> **EXERCISE DETAILS**
Set down, character for character, everything in the records below from the line holding "rw [if_pos hv]" down to the line holding "have hd10 := pv_digitChar_val", and no other line.

> **INFORMATION**
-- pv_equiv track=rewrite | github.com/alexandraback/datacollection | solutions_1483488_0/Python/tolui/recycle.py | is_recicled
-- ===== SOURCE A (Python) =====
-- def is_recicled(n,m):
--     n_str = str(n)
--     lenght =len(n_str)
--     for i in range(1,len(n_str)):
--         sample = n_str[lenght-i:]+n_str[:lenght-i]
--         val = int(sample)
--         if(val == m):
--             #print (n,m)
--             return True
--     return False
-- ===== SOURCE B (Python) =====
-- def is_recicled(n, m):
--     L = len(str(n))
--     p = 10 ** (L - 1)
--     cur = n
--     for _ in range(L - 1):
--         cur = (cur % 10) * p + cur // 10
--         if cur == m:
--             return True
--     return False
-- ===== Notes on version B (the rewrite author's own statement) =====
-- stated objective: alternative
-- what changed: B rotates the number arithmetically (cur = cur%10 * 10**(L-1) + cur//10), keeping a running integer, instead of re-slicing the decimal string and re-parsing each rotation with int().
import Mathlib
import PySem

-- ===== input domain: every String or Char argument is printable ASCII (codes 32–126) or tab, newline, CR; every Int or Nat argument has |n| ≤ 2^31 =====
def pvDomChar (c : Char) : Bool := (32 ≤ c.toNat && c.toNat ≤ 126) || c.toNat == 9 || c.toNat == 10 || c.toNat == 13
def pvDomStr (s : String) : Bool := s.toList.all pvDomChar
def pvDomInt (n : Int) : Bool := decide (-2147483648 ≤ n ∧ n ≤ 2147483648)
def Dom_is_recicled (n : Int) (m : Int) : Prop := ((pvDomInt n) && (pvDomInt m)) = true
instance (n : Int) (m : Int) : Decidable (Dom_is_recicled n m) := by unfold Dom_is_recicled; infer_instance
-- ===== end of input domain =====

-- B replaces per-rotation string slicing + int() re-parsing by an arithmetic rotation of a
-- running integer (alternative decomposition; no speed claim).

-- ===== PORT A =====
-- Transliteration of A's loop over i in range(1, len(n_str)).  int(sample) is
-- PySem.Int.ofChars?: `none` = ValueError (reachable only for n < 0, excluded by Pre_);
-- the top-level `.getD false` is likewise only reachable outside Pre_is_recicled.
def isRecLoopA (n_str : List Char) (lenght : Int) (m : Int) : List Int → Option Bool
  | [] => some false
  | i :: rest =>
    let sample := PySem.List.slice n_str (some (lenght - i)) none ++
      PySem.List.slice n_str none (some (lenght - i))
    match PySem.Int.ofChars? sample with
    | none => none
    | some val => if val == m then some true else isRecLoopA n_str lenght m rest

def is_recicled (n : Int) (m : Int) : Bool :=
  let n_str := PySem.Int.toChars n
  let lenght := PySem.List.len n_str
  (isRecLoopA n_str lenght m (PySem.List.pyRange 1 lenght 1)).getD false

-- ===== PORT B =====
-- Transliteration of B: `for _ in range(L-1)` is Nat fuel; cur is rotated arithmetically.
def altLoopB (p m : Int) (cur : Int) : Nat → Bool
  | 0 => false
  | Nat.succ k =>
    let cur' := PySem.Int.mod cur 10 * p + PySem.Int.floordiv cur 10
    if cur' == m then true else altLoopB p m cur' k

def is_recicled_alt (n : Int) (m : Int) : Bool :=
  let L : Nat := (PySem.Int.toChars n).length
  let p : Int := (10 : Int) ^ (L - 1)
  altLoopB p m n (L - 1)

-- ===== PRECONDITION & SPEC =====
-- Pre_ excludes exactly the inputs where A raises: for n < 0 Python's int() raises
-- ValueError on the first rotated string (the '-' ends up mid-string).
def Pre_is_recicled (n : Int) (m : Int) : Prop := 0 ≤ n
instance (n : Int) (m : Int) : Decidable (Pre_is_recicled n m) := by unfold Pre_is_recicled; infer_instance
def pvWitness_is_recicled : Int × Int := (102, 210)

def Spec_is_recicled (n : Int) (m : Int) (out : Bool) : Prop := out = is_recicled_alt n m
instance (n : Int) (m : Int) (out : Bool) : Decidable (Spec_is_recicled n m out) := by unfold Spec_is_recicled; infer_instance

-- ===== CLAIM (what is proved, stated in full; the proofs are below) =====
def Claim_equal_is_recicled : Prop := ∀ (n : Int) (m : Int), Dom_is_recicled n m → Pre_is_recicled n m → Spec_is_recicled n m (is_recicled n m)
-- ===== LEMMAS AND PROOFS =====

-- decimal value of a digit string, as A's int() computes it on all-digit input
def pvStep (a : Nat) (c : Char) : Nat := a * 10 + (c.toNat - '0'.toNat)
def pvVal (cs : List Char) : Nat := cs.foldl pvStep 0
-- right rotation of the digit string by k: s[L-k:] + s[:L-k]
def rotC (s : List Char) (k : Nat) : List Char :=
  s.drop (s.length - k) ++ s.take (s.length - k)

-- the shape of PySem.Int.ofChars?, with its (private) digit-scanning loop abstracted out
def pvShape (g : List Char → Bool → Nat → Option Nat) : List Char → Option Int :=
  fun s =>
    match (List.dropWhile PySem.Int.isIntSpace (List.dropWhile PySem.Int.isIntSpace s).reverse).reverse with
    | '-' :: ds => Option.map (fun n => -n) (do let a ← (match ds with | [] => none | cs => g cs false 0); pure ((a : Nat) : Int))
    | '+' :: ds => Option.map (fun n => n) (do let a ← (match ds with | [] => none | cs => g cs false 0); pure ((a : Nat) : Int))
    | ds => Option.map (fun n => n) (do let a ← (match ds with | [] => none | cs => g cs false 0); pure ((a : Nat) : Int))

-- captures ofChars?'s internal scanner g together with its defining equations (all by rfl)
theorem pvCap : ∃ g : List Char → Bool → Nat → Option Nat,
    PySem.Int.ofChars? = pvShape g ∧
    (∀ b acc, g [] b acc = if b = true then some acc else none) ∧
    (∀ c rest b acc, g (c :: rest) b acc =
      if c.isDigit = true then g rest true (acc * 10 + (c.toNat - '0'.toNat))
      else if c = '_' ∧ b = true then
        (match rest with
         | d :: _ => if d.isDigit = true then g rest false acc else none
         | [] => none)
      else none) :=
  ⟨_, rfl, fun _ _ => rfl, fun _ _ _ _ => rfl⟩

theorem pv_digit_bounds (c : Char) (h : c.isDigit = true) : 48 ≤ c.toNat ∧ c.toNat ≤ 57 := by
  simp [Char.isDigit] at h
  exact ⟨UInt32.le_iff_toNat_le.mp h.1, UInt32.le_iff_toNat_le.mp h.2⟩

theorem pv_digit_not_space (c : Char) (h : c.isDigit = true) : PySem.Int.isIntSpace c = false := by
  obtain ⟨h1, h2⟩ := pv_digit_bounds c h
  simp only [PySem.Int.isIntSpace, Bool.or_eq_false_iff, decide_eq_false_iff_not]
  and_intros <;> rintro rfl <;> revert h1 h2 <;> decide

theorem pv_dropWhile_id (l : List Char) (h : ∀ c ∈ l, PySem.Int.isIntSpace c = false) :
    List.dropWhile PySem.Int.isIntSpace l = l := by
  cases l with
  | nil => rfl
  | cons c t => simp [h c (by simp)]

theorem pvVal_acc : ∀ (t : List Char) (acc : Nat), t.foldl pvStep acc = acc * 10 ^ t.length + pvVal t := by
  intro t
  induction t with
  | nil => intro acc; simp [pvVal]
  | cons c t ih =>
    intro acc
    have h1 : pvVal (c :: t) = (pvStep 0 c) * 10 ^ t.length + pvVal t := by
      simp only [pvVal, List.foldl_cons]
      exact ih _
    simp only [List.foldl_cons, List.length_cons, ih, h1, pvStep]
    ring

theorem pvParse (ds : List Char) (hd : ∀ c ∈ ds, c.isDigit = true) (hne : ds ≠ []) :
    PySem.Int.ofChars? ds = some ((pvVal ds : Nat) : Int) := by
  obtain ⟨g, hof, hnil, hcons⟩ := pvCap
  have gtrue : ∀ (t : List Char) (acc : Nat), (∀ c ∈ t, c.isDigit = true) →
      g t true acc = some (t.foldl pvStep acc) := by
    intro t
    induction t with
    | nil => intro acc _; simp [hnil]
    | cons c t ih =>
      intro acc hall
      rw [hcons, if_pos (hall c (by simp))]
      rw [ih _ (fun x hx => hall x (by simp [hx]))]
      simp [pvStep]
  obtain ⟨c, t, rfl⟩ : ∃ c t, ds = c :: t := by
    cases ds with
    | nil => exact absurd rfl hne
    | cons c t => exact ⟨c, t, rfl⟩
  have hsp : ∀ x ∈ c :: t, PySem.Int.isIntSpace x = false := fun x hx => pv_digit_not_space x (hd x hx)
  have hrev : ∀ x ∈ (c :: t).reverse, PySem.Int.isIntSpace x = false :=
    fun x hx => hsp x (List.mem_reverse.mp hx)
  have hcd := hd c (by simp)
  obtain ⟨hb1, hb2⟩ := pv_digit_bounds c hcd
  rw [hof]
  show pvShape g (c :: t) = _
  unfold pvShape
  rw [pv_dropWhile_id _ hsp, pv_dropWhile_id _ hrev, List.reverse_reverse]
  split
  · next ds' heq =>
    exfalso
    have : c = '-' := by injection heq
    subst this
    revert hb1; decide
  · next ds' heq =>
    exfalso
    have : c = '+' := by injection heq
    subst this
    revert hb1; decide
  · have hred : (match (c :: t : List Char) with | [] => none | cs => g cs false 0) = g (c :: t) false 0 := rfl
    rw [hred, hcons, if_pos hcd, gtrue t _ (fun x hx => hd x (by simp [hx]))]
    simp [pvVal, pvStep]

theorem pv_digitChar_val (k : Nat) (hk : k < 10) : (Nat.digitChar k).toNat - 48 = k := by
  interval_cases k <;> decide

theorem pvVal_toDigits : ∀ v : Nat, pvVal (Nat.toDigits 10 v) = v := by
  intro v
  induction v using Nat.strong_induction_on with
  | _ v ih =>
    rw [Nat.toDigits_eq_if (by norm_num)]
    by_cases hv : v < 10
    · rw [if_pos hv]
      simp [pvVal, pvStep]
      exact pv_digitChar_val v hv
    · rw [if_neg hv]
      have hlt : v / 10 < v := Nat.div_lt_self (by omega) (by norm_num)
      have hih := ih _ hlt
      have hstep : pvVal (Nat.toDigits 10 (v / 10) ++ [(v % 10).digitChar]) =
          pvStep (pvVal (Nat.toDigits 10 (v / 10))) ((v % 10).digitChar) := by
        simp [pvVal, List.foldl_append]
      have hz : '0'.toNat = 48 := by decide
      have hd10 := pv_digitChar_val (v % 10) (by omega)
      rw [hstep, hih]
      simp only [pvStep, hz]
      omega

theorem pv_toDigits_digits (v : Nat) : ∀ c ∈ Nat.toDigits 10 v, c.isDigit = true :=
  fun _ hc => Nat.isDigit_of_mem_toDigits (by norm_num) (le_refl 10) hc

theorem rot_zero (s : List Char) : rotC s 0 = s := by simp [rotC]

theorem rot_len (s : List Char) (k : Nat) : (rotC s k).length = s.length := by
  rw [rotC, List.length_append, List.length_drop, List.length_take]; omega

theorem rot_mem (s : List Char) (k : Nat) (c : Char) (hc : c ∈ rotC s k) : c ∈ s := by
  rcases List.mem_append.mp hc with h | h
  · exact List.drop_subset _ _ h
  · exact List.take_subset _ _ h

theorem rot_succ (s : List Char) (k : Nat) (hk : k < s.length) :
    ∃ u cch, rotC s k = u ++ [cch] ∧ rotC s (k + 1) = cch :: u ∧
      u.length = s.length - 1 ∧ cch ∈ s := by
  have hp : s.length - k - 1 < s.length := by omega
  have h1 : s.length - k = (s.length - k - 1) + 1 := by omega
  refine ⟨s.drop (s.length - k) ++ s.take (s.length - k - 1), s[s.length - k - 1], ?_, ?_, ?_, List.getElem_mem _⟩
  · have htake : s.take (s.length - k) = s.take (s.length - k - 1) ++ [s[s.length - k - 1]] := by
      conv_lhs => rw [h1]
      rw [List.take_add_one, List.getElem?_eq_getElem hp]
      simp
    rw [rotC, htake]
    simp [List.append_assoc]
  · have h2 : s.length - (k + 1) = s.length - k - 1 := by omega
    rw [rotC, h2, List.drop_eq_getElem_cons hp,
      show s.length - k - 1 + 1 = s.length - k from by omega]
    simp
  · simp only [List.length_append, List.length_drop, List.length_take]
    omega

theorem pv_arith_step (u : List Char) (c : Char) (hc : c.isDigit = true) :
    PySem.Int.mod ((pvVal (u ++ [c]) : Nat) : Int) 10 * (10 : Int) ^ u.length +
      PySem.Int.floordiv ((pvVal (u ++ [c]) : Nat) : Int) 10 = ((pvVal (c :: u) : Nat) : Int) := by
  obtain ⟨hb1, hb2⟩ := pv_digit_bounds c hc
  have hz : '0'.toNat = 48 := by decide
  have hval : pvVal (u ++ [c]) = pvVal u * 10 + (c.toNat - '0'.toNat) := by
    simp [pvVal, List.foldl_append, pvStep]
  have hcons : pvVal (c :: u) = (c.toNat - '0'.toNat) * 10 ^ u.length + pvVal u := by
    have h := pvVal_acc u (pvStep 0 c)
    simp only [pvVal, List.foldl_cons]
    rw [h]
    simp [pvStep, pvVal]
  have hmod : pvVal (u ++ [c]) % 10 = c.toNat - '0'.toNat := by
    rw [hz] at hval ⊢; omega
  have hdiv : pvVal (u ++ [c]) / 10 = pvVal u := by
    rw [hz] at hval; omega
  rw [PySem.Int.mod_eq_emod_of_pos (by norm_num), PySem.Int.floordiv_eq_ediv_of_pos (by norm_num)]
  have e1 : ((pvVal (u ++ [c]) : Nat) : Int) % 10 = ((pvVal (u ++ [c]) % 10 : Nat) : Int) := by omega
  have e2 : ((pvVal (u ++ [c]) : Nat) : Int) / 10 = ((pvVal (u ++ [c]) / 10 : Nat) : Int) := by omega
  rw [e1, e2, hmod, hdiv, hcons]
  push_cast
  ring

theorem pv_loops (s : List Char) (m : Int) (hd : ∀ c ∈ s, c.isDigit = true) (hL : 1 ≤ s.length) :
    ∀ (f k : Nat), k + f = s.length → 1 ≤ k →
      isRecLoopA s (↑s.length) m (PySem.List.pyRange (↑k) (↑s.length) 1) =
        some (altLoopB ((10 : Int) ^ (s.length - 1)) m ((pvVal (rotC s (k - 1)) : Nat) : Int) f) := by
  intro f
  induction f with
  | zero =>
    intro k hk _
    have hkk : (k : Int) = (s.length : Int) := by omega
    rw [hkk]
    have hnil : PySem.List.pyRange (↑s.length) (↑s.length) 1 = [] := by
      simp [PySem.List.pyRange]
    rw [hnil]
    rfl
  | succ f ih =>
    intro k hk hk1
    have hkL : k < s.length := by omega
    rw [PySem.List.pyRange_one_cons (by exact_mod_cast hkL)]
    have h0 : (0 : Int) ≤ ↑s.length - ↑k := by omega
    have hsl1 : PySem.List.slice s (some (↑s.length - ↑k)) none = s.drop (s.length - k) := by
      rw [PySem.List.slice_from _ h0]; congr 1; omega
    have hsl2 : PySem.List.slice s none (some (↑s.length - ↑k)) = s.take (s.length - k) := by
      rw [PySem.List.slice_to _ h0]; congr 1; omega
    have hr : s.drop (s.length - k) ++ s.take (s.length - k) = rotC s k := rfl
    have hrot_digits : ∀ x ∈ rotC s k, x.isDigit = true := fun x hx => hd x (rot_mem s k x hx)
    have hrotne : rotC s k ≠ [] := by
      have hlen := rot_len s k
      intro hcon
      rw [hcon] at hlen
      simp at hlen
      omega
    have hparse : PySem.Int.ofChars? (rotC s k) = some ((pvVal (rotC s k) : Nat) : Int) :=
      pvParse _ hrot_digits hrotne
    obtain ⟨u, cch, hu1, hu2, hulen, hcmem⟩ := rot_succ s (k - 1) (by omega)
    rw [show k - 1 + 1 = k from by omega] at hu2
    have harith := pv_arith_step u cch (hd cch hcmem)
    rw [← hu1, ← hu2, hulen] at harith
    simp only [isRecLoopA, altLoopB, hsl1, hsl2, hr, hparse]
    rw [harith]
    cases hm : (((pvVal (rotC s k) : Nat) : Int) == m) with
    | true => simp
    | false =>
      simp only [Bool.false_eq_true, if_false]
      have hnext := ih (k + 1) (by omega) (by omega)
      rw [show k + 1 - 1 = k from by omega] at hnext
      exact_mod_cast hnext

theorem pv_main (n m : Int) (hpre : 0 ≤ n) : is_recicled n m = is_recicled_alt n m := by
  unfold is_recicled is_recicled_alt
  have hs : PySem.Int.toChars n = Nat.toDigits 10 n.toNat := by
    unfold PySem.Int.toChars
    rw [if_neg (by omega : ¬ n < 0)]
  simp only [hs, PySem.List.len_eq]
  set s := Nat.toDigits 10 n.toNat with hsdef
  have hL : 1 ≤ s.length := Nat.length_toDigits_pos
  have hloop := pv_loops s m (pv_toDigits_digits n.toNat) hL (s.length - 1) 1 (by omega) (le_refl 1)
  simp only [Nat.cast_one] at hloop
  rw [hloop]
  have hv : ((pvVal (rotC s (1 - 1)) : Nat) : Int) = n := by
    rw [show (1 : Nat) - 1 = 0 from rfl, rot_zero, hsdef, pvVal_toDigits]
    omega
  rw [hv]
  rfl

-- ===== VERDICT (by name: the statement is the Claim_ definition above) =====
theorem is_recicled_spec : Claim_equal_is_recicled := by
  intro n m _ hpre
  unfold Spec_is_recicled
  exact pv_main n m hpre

> **EXERCISE ANSWER**
    · rw [if_pos hv]
      simp [pvVal, pvStep]
      exact pv_digitChar_val v hv
    · rw [if_neg hv]
      have hlt : v / 10 < v := Nat.div_lt_self (by omega) (by norm_num)
      have hih := ih _ hlt
      have hstep : pvVal (Nat.toDigits 10 (v / 10) ++ [(v % 10).digitChar]) =
          pvStep (pvVal (Nat.toDigits 10 (v / 10))) ((v % 10).digitChar) := by
        simp [pvVal, List.foldl_append]
      have hz : '0'.toNat = 48 := by decide
      have hd10 := pv_digitChar_val (v % 10) (by omega)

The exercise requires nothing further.